Extract content from text files using a filter

Primary LanguageTypeScriptGNU General Public License v3.0GPL-3.0

Content Extractor

Node module that takes a text file and splits it into 2 files based on a filter. The split is done at the level of an individual line in the file.

Usage

yarn add content-extractor

Example

Filtering a text file based on a alpha filter. The filter will be fed the text file a line at a time and make a decision about if it matches the criteria or not.
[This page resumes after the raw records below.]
-- pv_equiv track=rewrite | github.com/falisadeh/nieren_insuffienz | 15_causal_analysis.py | _find_pmid_col
-- ===== SOURCE A (Python) =====
-- def _find_pmid_col(columns) -> str | None:
--     """Suche eine Spalte, die wie PMID aussieht (case-/whitespace-/underscore-robust)."""
--     cols = [c for c in columns]
--     # 1) exakte & einfache Varianten zuerst
--     candidates_exact = {"PMID", "pmid", "Pmid"}
--     for c in cols:
--         if c in candidates_exact:
--             return c
--     # 2) casefold + pattern
--     lc = {c: c.lower().replace(" ", "").replace("_", "") for c in cols}
--     # Priorität: beginnt mit 'pmid'
--     for c, norm in lc.items():
--         if norm.startswith("pmid"):
--             return c
--
--     # fallback: patient id-like
--     for c, norm in lc.items():
--         if any(k in norm for k in ["patientid", "patid", "subjectid", "personid"]):
--             return c
--     return None
-- ===== SOURCE B (Python) =====
-- def _find_pmid_col(columns) -> str | None:
--     """Single pass: rank each column (0 exact, 1 pmid-prefix, 2 patient-id-like),
--     keep the earliest column of the strictly best rank seen."""
--     best = None
--     best_rank = 3
--     for c in columns:
--         if c in ("PMID", "pmid", "Pmid"):
--             r = 0
--         else:
--             norm = c.lower().replace(" ", "").replace("_", "")
--             if norm.startswith("pmid"):
--                 r = 1
--             elif any(k in norm for k in ("patientid", "patid", "subjectid", "personid")):
--                 r = 2
--             else:
--                 continue
--         if r < best_rank:
--             best, best_rank = c, r
--             if best_rank == 0:
--                 break
--     return best
-- ===== Notes on version B (the rewrite author's own statement) =====
-- stated objective: simpler
-- what changed: Replaces A's three sequential scans (plus an intermediate normalized dict) with one pass keeping a running best column under a 3-level priority rank, updating only on strictly lower rank.
import Mathlib
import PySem

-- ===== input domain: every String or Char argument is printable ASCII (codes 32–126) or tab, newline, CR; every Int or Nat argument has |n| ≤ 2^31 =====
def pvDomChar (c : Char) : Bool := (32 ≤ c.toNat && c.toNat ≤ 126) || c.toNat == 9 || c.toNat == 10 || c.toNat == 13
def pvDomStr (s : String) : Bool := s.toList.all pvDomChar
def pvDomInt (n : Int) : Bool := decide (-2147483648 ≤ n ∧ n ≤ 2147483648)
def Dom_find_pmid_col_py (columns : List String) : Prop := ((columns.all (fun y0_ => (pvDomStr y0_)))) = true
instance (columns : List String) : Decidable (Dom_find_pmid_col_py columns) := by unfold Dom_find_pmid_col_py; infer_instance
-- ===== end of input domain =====

-- B replaces A's three sequential scans (and the intermediate normalized dict) by a single
-- pass that keeps a running best column under a 3-level priority rank (objective: simpler).

-- ===== PORT A =====
-- c.lower().replace(" ", "").replace("_", "")  (shared text helper, identical expression in both Pythons)
def pvNorm (c : String) : List Char :=
  PySem.Chars.replace (PySem.Chars.replace (PySem.Chars.lower c.toList) " ".toList "".toList) "_".toList "".toList

-- c in {"PMID", "pmid", "Pmid"}
def pvP0 (c : String) : Bool := PySem.Set.contains (PySem.Set.ofList ["PMID", "pmid", "Pmid"]) c
-- norm.startswith("pmid")
def pvP1 (c : String) : Bool := PySem.Chars.startswith (pvNorm c) "pmid".toList
-- any(k in norm for k in ["patientid", "patid", "subjectid", "personid"])
def pvP2 (c : String) : Bool :=
  ["patientid", "patid", "subjectid", "personid"].any (fun k => PySem.Chars.isIn k.toList (pvNorm c))

def find_pmid_col_py (columns : List String) : Option String :=
  let cols := columns
  -- 1) exact & simple variants first
  match cols.find? (fun c => pvP0 c) with
  | some c => some c
  | none =>
    -- lc = {c: normalized for c in cols}: keys are the first occurrences in order,
    -- value depends only on the key, so items = dedup(cols) paired with pvNorm
    let lc := (PySem.List.dedup cols).map (fun c => (c, pvNorm c))
    -- 2) startswith 'pmid'
    match lc.find? (fun p => PySem.Chars.startswith p.2 "pmid".toList) with
    | some p => some p.1
    | none =>
      -- fallback: patient id-like
      match lc.find? (fun p => ["patientid", "patid", "subjectid", "personid"].any
          (fun k => PySem.Chars.isIn k.toList p.2)) with
      | some p => some p.1
      | none => none

-- ===== PORT B =====
def pvRank? (c : String) : Option Nat :=
  if pvP0 c then some 0
  else if pvP1 c then some 1
  else if pvP2 c then some 2
  else none

def pvBestLoop : List String → Option String → Nat → Option String
  | [], best, _ => best
  | c :: rest, best, bestRank =>
    match pvRank? c with
    | none => pvBestLoop rest best bestRank
    | some r =>
      if r < bestRank then
        (if r = 0 then some c else pvBestLoop rest (some c) r)
      else pvBestLoop rest best bestRank

def find_pmid_col_py_alt (columns : List String) : Option String :=
  pvBestLoop columns none 3

-- ===== PRECONDITION & SPEC =====
def Spec_find_pmid_col_py (columns : List String) (out : Option String) : Prop := out = find_pmid_col_py_alt columns
instance (columns : List String) (out : Option String) : Decidable (Spec_find_pmid_col_py columns out) := by unfold Spec_find_pmid_col_py; infer_instance

-- ===== CLAIM (what is proved, stated in full; the proofs are below) =====
def Claim_equal_find_pmid_col_py : Prop := ∀ (columns : List String), Dom_find_pmid_col_py columns → Spec_find_pmid_col_py columns (find_pmid_col_py columns)

-- ===== LEMMAS AND PROOFS =====

-- the common characterization: first rank-0 column, else first rank-1, else first rank-2
def pvChain (xs : List String) : Option String :=
  (xs.find? pvP0).or ((xs.find? pvP1).or (xs.find? pvP2))

lemma find?_add (q : String → Bool) (s : List String) (x : String) :
    List.find? q (PySem.Set.add s x) = (List.find? q s).or (if q x then some x else none) := by
  by_cases hc : PySem.Set.contains s x = true
  · have hmem : x ∈ s := by
      simpa [PySem.Set.contains] using hc
    have hadd : PySem.Set.add s x = s := by simp [PySem.Set.add, hmem]
    rw [hadd]
    by_cases hq : q x = true
    · have : ∃ y ∈ s, q y = true := ⟨x, hmem, hq⟩
      rcases (List.find?_isSome (p := q) (xs := s)).2 this |> Option.isSome_iff_exists.1 with ⟨a, ha⟩
      simp [ha, hq]
    · simp [Bool.not_eq_true] at hq
      simp [hq]
  · have hmem : x ∉ s := by simpa [PySem.Set.contains] using hc
    have hadd : PySem.Set.add s x = s ++ [x] := by simp [PySem.Set.add, hmem]
    rw [hadd, List.find?_append]
    cases hq : q x <;> simp [hq]

lemma find?_foldl_add (q : String → Bool) (xs : List String) :
    ∀ s : List String, List.find? q (xs.foldl PySem.Set.add s) = (List.find? q s).or (List.find? q xs) := by
  induction xs with
  | nil => intro s; simp
  | cons x t ih =>
    intro s
    simp only [List.foldl_cons, ih, find?_add, Option.or_assoc, List.find?_cons]
    cases hq : q x <;> simp

lemma find?_dedup (q : String → Bool) (xs : List String) :
    List.find? q (PySem.List.dedup xs) = List.find? q xs := by
  have : PySem.List.dedup xs = xs.foldl PySem.Set.add [] := by
    simp [PySem.Set.ofList_eq_foldl]
  rw [this, find?_foldl_add]
  simp

lemma A_eq_chain (columns : List String) : find_pmid_col_py columns = pvChain columns := by
  have h1 : (fun c => PySem.Chars.startswith (pvNorm c) "pmid".toList) = pvP1 := by
    funext c; rfl
  have h2 : (fun c => ["patientid", "patid", "subjectid", "personid"].any
      (fun k => PySem.Chars.isIn k.toList (pvNorm c))) = pvP2 := by
    funext c; rfl
  unfold find_pmid_col_py pvChain
  simp only [List.find?_map, Function.comp_def, find?_dedup, h1, h2]
  cases h0 : columns.find? pvP0 with
  | some c => simp
  | none =>
    cases hp1 : columns.find? pvP1 with
    | some p => simp
    | none =>
      cases hp2 : columns.find? pvP2 <;> simp

lemma bestLoop_one (xs : List String) : ∀ b : String,
    pvBestLoop xs (some b) 1 = (xs.find? pvP0).or (some b) := by
  induction xs with
  | nil => intro b; simp [pvBestLoop]
  | cons c t ih =>
    intro b
    cases h0 : pvP0 c
    · cases h1 : pvP1 c <;> cases h2 : pvP2 c <;>
        simp [pvBestLoop, pvRank?, h0, h1, h2, ih]
    · simp [pvBestLoop, pvRank?, h0]

lemma bestLoop_two (xs : List String) : ∀ b : String,
    pvBestLoop xs (some b) 2 = (xs.find? pvP0).or ((xs.find? pvP1).or (some b)) := by
  induction xs with
  | nil => intro b; simp [pvBestLoop]
  | cons c t ih =>
    intro b
    cases h0 : pvP0 c
    · cases h1 : pvP1 c
      · cases h2 : pvP2 c <;> simp [pvBestLoop, pvRank?, h0, h1, h2, ih]
      · simp [pvBestLoop, pvRank?, h0, h1, bestLoop_one]
    · simp [pvBestLoop, pvRank?, h0]

lemma B_eq_chain (columns : List String) : find_pmid_col_py_alt columns = pvChain columns := by
  unfold find_pmid_col_py_alt pvChain
  induction columns with
  | nil => simp [pvBestLoop]
  | cons c t ih =>
    cases h0 : pvP0 c
    · cases h1 : pvP1 c
      · cases h2 : pvP2 c
        · simp [pvBestLoop, pvRank?, h0, h1, h2, ih]
        · simp [pvBestLoop, pvRank?, h0, h1, h2, bestLoop_two]
      · simp [pvBestLoop, pvRank?, h0, h1, bestLoop_one]
    · simp [pvBestLoop, pvRank?, h0]

-- ===== VERDICT (by name: the statement is the Claim_ definition above) =====
theorem find_pmid_col_py_spec : Claim_equal_find_pmid_col_py := by
  intro columns _
  show find_pmid_col_py columns = find_pmid_col_py_alt columns
  rw [A_eq_chain, B_eq_chain]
const languageExtractor = require('content-extractor');

const filter = languageExtractor.containsOnlyAlphaCharacters;

languageExtractor.extractContent(
  'input.txt',
  'alpha.txt',
  'everythingElse.txt',
  filter
);

Expected Input and Output

Input: input.txt

ABC
!!!

Apply containsOnlyAlphaCharacters filter

Output: alpha.txt

ABC

everythingElse.txt

!!!

Providing your own filter

A filter is a function that takes a string and returns a boolean. Typescript example:

const numberRegEx: RegExp = new RegExp(/[0-9]/, 'g');

const numberFilter = (s: string): boolean => {
  const chars = s.match(numberRegEx) || [];
  return chars.length === s.length;
};

Provided Filters

Persian Filter

  • The Persian language filter is based on the Unicode Range for Arabic Script. The API will not be able to filter on different languages if they both use Arabic characters

  • That a single line would not be expected to contain a mix of Persian and Non Persian and that the presence of Persian characters is an indicator of the line being in Persian

  • That a line that contains only numbers (Hindu-Arabic numerals) cannot be assumed to be Persian.

  • That latin punctuation used in Persian, e.g. full stops, should not be used as an indicator of Persian

Alpha Filter

  • Extracts text that contains only the characters a-z. It is not case sensitive and rejects text that contains whitespace.